* GOAL OF THE EXERCISE
Exactly the lines below from the one with "i in range(count)]" up to and including the one with "def pvDomChar (c" make up the answer, with nothing else added.

Data extracted from a collection
◇ ◇ ◇ ◇ ◇
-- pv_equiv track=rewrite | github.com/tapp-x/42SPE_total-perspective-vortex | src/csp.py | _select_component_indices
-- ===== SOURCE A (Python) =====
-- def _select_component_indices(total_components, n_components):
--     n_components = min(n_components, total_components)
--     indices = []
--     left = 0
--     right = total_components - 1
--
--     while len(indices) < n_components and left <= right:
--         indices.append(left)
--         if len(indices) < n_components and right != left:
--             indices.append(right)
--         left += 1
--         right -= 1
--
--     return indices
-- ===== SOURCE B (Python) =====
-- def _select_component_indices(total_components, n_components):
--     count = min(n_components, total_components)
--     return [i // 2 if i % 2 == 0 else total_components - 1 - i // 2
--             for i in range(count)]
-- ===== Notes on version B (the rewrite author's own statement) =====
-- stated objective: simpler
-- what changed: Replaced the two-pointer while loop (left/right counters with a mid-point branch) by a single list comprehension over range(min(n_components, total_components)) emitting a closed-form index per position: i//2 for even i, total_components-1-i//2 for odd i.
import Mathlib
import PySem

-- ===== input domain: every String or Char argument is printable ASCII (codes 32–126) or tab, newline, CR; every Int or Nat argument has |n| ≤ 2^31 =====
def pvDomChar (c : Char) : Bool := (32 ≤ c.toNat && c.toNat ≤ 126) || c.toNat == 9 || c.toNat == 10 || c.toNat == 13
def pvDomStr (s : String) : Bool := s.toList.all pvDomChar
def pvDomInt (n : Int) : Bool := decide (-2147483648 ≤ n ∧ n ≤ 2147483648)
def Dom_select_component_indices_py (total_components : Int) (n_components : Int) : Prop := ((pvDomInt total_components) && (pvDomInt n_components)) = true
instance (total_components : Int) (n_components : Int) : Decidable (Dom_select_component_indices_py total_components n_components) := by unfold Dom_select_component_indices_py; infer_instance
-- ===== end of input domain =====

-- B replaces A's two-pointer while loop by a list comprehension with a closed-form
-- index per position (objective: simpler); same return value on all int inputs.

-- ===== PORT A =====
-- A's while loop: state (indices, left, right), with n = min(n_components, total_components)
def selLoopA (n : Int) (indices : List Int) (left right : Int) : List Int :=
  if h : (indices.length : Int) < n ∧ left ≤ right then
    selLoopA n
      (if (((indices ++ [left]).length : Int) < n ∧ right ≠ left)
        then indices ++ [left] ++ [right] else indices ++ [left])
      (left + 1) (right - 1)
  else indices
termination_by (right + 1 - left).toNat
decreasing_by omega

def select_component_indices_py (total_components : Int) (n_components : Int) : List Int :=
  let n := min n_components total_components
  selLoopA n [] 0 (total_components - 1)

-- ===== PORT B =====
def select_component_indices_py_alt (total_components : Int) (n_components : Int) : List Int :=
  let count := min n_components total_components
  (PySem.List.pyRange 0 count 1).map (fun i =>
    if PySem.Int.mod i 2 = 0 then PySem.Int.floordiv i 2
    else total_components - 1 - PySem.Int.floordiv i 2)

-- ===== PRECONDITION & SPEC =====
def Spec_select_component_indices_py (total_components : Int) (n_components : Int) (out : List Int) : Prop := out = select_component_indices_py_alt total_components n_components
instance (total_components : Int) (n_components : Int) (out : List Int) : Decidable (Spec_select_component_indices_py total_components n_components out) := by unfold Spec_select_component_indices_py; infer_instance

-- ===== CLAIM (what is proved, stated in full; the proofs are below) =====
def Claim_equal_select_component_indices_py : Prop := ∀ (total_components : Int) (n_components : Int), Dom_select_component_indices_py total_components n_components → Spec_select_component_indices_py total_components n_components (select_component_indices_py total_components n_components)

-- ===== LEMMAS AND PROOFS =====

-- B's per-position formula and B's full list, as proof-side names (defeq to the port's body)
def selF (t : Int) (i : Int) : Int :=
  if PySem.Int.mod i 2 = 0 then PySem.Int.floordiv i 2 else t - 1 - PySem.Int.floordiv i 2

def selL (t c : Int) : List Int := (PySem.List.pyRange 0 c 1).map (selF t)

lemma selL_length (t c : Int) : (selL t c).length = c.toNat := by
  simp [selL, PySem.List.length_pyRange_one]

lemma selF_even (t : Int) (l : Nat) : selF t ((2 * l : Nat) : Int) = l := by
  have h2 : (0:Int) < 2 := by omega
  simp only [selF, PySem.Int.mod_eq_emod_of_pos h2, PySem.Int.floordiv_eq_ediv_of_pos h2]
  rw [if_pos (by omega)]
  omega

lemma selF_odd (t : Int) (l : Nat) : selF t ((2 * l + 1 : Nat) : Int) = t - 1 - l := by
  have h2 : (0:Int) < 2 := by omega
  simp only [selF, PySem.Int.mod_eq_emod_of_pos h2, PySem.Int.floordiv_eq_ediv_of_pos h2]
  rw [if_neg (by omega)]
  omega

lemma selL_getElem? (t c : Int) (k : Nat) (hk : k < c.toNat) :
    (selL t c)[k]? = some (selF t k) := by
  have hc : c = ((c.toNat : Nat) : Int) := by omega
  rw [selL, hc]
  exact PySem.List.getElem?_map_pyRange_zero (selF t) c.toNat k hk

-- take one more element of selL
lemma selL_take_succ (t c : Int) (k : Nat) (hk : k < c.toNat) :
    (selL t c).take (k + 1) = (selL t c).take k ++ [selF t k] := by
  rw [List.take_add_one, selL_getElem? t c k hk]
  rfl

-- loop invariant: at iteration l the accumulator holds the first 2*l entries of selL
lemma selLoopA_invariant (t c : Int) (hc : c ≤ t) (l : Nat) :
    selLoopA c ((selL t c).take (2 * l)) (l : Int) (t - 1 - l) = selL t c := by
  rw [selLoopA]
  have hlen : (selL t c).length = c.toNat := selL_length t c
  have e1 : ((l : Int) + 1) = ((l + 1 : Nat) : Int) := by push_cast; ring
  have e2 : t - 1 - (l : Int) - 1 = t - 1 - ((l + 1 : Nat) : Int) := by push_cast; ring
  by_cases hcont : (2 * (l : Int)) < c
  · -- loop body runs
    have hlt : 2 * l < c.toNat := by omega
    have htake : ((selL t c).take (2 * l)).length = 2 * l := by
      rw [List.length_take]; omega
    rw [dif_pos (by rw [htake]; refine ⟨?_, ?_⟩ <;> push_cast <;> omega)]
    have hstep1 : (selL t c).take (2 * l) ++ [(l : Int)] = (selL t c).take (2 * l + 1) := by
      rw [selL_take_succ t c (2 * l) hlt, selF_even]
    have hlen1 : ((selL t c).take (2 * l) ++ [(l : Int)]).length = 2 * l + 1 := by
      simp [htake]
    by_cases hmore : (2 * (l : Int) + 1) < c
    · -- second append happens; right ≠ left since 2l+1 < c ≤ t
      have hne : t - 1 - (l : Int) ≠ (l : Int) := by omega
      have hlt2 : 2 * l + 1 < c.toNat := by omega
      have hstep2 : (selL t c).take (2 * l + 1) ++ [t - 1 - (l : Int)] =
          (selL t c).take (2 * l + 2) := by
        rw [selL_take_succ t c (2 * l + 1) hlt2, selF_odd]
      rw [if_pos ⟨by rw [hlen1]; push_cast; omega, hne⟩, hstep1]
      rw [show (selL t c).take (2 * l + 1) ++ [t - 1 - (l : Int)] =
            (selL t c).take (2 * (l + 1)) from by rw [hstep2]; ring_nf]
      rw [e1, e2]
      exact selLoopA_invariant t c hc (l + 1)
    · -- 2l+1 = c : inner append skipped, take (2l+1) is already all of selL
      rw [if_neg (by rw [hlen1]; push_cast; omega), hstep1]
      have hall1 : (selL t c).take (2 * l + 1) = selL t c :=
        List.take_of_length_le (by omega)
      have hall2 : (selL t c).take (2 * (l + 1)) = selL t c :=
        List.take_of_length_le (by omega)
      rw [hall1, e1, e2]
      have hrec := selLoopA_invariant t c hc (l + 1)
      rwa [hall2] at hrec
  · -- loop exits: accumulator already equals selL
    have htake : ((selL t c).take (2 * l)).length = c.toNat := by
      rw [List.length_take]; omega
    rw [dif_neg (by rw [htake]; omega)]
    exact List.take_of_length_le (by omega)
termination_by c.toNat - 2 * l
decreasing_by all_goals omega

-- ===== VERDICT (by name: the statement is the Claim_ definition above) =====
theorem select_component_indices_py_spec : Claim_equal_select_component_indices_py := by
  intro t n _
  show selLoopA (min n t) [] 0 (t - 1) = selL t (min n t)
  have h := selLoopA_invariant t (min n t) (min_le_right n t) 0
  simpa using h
◇ ◇ ◇ ◇ ◇
* RESPONSE TO THIS TASK
--             for i in range(count)]
-- ===== Notes on version B (the rewrite author's own statement) =====
-- stated objective: simpler
-- what changed: Replaced the two-pointer while loop (left/right counters with a mid-point branch) by a single list comprehension over range(min(n_components, total_components)) emitting a closed-form index per position: i//2 for even i, total_components-1-i//2 for odd i.
import Mathlib
import PySem

-- ===== input domain: every String or Char argument is printable ASCII (codes 32–126) or tab, newline, CR; every Int or Nat argument has |n| ≤ 2^31 =====
def pvDomChar (c : Char) : Bool := (32 ≤ c.toNat && c.toNat ≤ 126) || c.toNat == 9 || c.toNat == 10 || c.toNat == 13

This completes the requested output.